◆ Task brief ◆
Your task is to copy every line of the records below that contains "index".

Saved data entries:
------------------------------------------------------------------------
-- pv_equiv track=rewrite | github.com/yyx-35/yolov7-mouse | feature.py | Occurs_n_times
-- ===== SOURCE A (Python) =====
-- def Occurs_n_times(lst):
--     count = 0
--     for i in range(len(lst)):
--         if lst[i] == 9:
--             count += 1
--         else:
--             if count < 599:
--                 for j in range(i - count, i):
--                     lst[j] = 10
--             count = 0
--     # 处理结尾的情况
--     if count < 599:
--         for j in range(len(lst) - count, len(lst)):
--             lst[j] = 10
--     return lst
-- ===== SOURCE B (Python) =====
-- def Occurs_n_times(lst):
--     out = []
--     i = 0
--     n = len(lst)
--     while i < n:
--         j = i
--         while j < n and lst[j] == lst[i]:
--             j += 1
--         run = j - i
--         if lst[i] == 9 and run < 599:
--             out.extend([10] * run)
--         else:
--             out.extend(lst[i:j])
--         i = j
--     lst[:] = out
--     return lst
-- ===== Notes on version B (the rewrite author's own statement) =====
-- stated objective: alternative
-- what changed: Replaces A's count-and-back-fill index pass (tracking a run counter and rewriting earlier positions) with a run-grouping scan that splits the list into maximal equal runs and emits each run at once (short 9-runs as 10s, others unchanged), written back in place with lst[:] = out.
import Mathlib
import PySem

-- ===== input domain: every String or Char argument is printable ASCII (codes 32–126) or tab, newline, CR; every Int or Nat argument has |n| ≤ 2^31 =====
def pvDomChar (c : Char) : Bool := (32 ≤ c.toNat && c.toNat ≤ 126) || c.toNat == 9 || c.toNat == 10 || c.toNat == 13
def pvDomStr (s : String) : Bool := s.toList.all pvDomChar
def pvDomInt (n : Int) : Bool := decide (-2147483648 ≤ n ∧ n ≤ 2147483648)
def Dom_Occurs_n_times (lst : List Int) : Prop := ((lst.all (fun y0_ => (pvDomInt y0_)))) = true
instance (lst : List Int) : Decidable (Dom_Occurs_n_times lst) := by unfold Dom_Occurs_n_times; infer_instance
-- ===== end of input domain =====

-- B replaces A's count-and-back-fill index pass by a run-grouping scan (maximal equal runs,
-- each emitted at once); equivalence is about the RETURN value (both Pythons also mutate lst
-- in place to that same value).

-- ===== PORT A =====
-- one iteration of A's 'for i in range(len(lst))' loop; state = (lst, count)
def pvStepA (st : List Int × Int) (i : Int) : List Int × Int :=
  let l := st.1
  let count := st.2
  -- lst[i]: i is always in range here, so pyGetD with default 0 is exact
  if PySem.List.pyGetD l i 0 == 9 then (l, count + 1)
  else if count < 599 then
    ((PySem.List.pyRange (i - count) i).foldl (fun l j => PySem.List.pySetD l j 10) l, 0)
  else (l, 0)

-- A's trailing block after the loop
def pvFinishA (st : List Int × Int) : List Int :=
  let l := st.1
  let count := st.2
  if count < 599 then
    (PySem.List.pyRange ((l.length : Int) - count) (l.length : Int)).foldl
      (fun l j => PySem.List.pySetD l j 10) l
  else l

def Occurs_n_times (lst : List Int) : List Int :=
  pvFinishA ((PySem.List.pyRange 0 (lst.length : Int)).foldl pvStepA (lst, 0))

-- ===== PORT B =====
-- termination of the run scan: dropping the current run strictly shortens the list
theorem pv_dropWhile_lt (x : Int) (t : List Int) :
    ((x :: t).dropWhile (fun y => y == x)).length < t.length + 1 := by
  simp only [List.dropWhile_cons, beq_self_eq_true, if_true]
  exact Nat.lt_succ_of_le (t.length_dropWhile_le _)

-- B's outer while loop: take the maximal run starting at the head, emit it, recurse on the rest
def pvAltGo : List Int → List Int
  | [] => []
  | x :: t =>
    let run := (x :: t).takeWhile (fun y => y == x)
    let rest := (x :: t).dropWhile (fun y => y == x)
    (if x == 9 && decide (run.length < 599) then List.replicate run.length 10 else run)
      ++ pvAltGo rest
termination_by l => l.length
decreasing_by simpa using pv_dropWhile_lt x t

def Occurs_n_times_alt (lst : List Int) : List Int := pvAltGo lst

-- ===== PRECONDITION & SPEC =====
def Spec_Occurs_n_times (lst : List Int) (out : List Int) : Prop := out = Occurs_n_times_alt lst
instance (lst : List Int) (out : List Int) : Decidable (Spec_Occurs_n_times lst out) := by unfold Spec_Occurs_n_times; infer_instance

-- ===== CLAIM (what is proved, stated in full; the proofs are below) =====
def Claim_equal_Occurs_n_times : Prop := ∀ (lst : List Int), Dom_Occurs_n_times lst → Spec_Occurs_n_times lst (Occurs_n_times lst)

-- ===== LEMMAS AND PROOFS =====

-- what A emits for a finished run of c nines
def pvRepl9 (c : Nat) : List Int := if c < 599 then List.replicate c 10 else List.replicate c 9

-- tail-recursive characterisation of A: c = current count of pending 9s, then the rest
def pvG : Nat → List Int → List Int
  | c, [] => pvRepl9 c
  | c, x :: r => if x = 9 then pvG (c + 1) r else pvRepl9 c ++ x :: pvG 0 r

-- the write loop 'for j in range(i-count, i): lst[j] = 10' turns the pending 9s into 10s
theorem pvW (c : Nat) : ∀ (out rest : List Int),
    (PySem.List.pyRange (out.length : Int) ((out.length : Int) + c)).foldl
        (fun l j => PySem.List.pySetD l j 10) (out ++ (List.replicate c 9 ++ rest))
      = out ++ (List.replicate c 10 ++ rest) := by
  induction c with
  | zero =>
    intro out rest
    rw [PySem.List.pyRange_one_eq_nil (by omega)]
    simp
  | succ c ih =>
    intro out rest
    rw [PySem.List.pyRange_one_cons (by omega : (out.length : Int) < (out.length : Int) + (c + 1 : Nat))]
    rw [List.foldl_cons]
    have h1 : PySem.List.pySetD (out ++ (List.replicate (c + 1) 9 ++ rest)) ((out.length : Int)) 10
        = (out ++ [10]) ++ (List.replicate c 9 ++ rest) := by
      rw [PySem.List.pySetD_natCast, List.set_append]
      simp [List.replicate_succ]
    rw [h1]
    have h2 : (out.length : Int) + 1 = (((out ++ [10]).length : Nat) : Int) := by simp
    have h3 : (out.length : Int) + ((c + 1 : Nat) : Int) = (((out ++ [10]).length : Nat) : Int) + (c : Nat) := by
      simp; ring
    rw [h2, h3, ih (out ++ [10]) rest]
    simp [List.replicate_succ]

-- main loop invariant: processed prefix `out`, pending run of c nines, remaining `rest`
theorem pvMain (rest : List Int) : ∀ (out : List Int) (c : Nat),
    pvFinishA ((PySem.List.pyRange ((out.length : Int) + c)
          (((out.length : Int) + c) + rest.length)).foldl pvStepA
        (out ++ (List.replicate c 9 ++ rest), (c : Int)))
      = out ++ pvG c rest := by
  induction rest with
  | nil =>
    intro out c
    rw [PySem.List.pyRange_one_eq_nil (by simp)]
    rw [List.foldl_nil]
    unfold pvFinishA pvG pvRepl9
    simp only [List.append_nil]
    by_cases hc : c < 599
    · rw [if_pos (by exact_mod_cast hc)]
      rw [if_pos hc]
      have hlen : ((out ++ List.replicate c 9).length : Int) = (out.length : Int) + c := by simp
      have hlo : ((out ++ List.replicate c 9).length : Int) - (c : Int) = (out.length : Int) := by
        rw [hlen]; ring
      rw [hlo, hlen]
      have := pvW c out []
      simpa using this
    · rw [if_neg (by exact_mod_cast hc)]
      rw [if_neg hc]
  | cons x r ih =>
    intro out c
    rw [PySem.List.pyRange_one_cons (by simp)]
    rw [List.foldl_cons]
    have hget : PySem.List.pyGetD (out ++ (List.replicate c 9 ++ x :: r)) ((out.length : Int) + c) 0 = x := by
      rw [PySem.List.pyGetD_of_nonneg _ _ (by positivity)]
      rw [show ((out.length : Int) + (c : Int)).toNat = out.length + c by omega]
      simp [List.getD_eq_getElem?_getD]
    by_cases hx : x = 9
    · subst hx
      have hstep : pvStepA (out ++ (List.replicate c 9 ++ 9 :: r), (c : Int)) ((out.length : Int) + c)
          = (out ++ (List.replicate (c + 1) 9 ++ r), ((c + 1 : Nat) : Int)) := by
        simp [pvStepA, hget, List.replicate_succ', List.append_assoc]
      rw [hstep]
      rw [show (out.length : Int) + (c : Int) + 1 = (out.length : Int) + ((c + 1 : Nat) : Int) by
        push_cast
        ring]
      rw [show (out.length : Int) + (c : Int) + (((9 : Int) :: r).length : Int)
            = ((out.length : Int) + ((c + 1 : Nat) : Int)) + (r.length : Int) by
        simp; ring]
      rw [show pvG c ((9 : Int) :: r) = pvG (c + 1) r from by simp [pvG]]
      exact ih out (c + 1)
    · by_cases hc : c < 599
      · have hw := pvW c out (x :: r)
        have hstep : pvStepA (out ++ (List.replicate c 9 ++ x :: r), (c : Int)) ((out.length : Int) + c)
            = ((out ++ (List.replicate c 10 ++ [x])) ++ (List.replicate 0 9 ++ r), ((0 : Nat) : Int)) := by
          simp [pvStepA, show ((c : Nat) : Int) < 599 from by exact_mod_cast hc]
          rw [if_neg (fun h => absurd (hget.symm.trans h) hx), hw]
        rw [hstep]
        rw [show (out.length : Int) + (c : Int) + 1
              = (((out ++ (List.replicate c 10 ++ [x])).length : Nat) : Int) + ((0 : Nat) : Int) by
          simp; ring]
        rw [show (out.length : Int) + (c : Int) + ((x :: r).length : Int)
              = ((((out ++ (List.replicate c 10 ++ [x])).length : Nat) : Int) + ((0 : Nat) : Int))
                + (r.length : Int) by
          simp; ring]
        rw [ih (out ++ (List.replicate c 10 ++ [x])) 0]
        simp [pvG, pvRepl9, hx, hc, List.append_assoc]
      · have hstep : pvStepA (out ++ (List.replicate c 9 ++ x :: r), (c : Int)) ((out.length : Int) + c)
            = ((out ++ (List.replicate c 9 ++ [x])) ++ (List.replicate 0 9 ++ r), ((0 : Nat) : Int)) := by
          simp [pvStepA, show ¬ ((c : Nat) : Int) < 599 from by exact_mod_cast hc]
          intro h; exact absurd (hget.symm.trans h) hx
        rw [hstep]
        rw [show (out.length : Int) + (c : Int) + 1
              = (((out ++ (List.replicate c 9 ++ [x])).length : Nat) : Int) + ((0 : Nat) : Int) by
          simp; ring]
        rw [show (out.length : Int) + (c : Int) + ((x :: r).length : Int)
              = ((((out ++ (List.replicate c 9 ++ [x])).length : Nat) : Int) + ((0 : Nat) : Int))
                + (r.length : Int) by
          simp; ring]
        rw [ih (out ++ (List.replicate c 9 ++ [x])) 0]
        simp [pvG, pvRepl9, hx, hc, List.append_assoc]

theorem pvAltGo_cons_ne (x : Int) (r : List Int) (hx : x ≠ 9) :
    pvAltGo (x :: r) = x :: pvAltGo r := by
  match r with
  | [] => simp [pvAltGo, hx]
  | y :: r' =>
    by_cases hy : y = x
    · subst hy
      rw [pvAltGo, pvAltGo]
      simp [hx]
    · rw [pvAltGo]
      simp [hx, hy]

theorem pvAltGo_rep (c : Nat) (l : List Int)
    (hl : l.takeWhile (fun y => y == (9 : Int)) = []) :
    pvAltGo (List.replicate c 9 ++ l) = pvRepl9 c ++ pvAltGo l := by
  have hdrop : l.dropWhile (fun y => y == (9 : Int)) = l := by
    conv_rhs => rw [← List.takeWhile_append_dropWhile (p := fun y => y == (9 : Int)) (l := l)]
    rw [hl]; simp
  match c with
  | 0 => simp [pvRepl9]
  | c' + 1 =>
    have hrw : List.replicate (c' + 1) 9 ++ l = 9 :: (List.replicate c' 9 ++ l) := by
      simp [List.replicate_succ]
    rw [hrw, pvAltGo]
    have htake : (9 :: (List.replicate c' 9 ++ l)).takeWhile (fun y => y == (9 : Int))
        = List.replicate (c' + 1) 9 := by
      simp [hl, List.replicate_succ]
    have hdrop2 : (9 :: (List.replicate c' 9 ++ l)).dropWhile (fun y => y == (9 : Int)) = l := by
      simp [hdrop]
    rw [htake, hdrop2]
    simp [pvRepl9]

theorem pvG_eq (l : List Int) : ∀ c : Nat, pvG c l = pvAltGo (List.replicate c 9 ++ l) := by
  induction l with
  | nil =>
    intro c
    rw [pvG]
    have h := pvAltGo_rep c [] (by simp)
    simp only [List.append_nil] at h
    rw [List.append_nil, h]
    simp [pvAltGo]
  | cons x r ih =>
    intro c
    by_cases hx : x = 9
    · subst hx
      rw [pvG]
      simp only []
      rw [ih (c + 1)]
      simp [List.replicate_succ']
    · rw [pvG]
      rw [if_neg hx]
      rw [pvAltGo_rep c (x :: r) (by simp [hx])]
      rw [pvAltGo_cons_ne x r hx]
      have h0 := ih 0
      simp only [List.replicate_zero, List.nil_append] at h0
      rw [h0]

-- ===== VERDICT (by name: the statement is the Claim_ definition above) =====
theorem Occurs_n_times_spec : Claim_equal_Occurs_n_times := by
  intro lst _
  unfold Spec_Occurs_n_times Occurs_n_times Occurs_n_times_alt
  have h := pvMain lst [] 0
  simp only [List.length_nil, List.replicate_zero, List.nil_append, Nat.cast_zero, zero_add,
    List.length_nil] at h
  rw [h, pvG_eq lst 0]
  simp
------------------------------------------------------------------------
◆ Task answer ◆
-- what changed: Replaces A's count-and-back-fill index pass (tracking a run counter and rewriting earlier positions) with a run-grouping scan that splits the list into maximal equal runs and emits each run at once (short 9-runs as 10s, others unchanged), written back in place with lst[:] = out.
-- B replaces A's count-and-back-fill index pass by a run-grouping scan (maximal equal runs,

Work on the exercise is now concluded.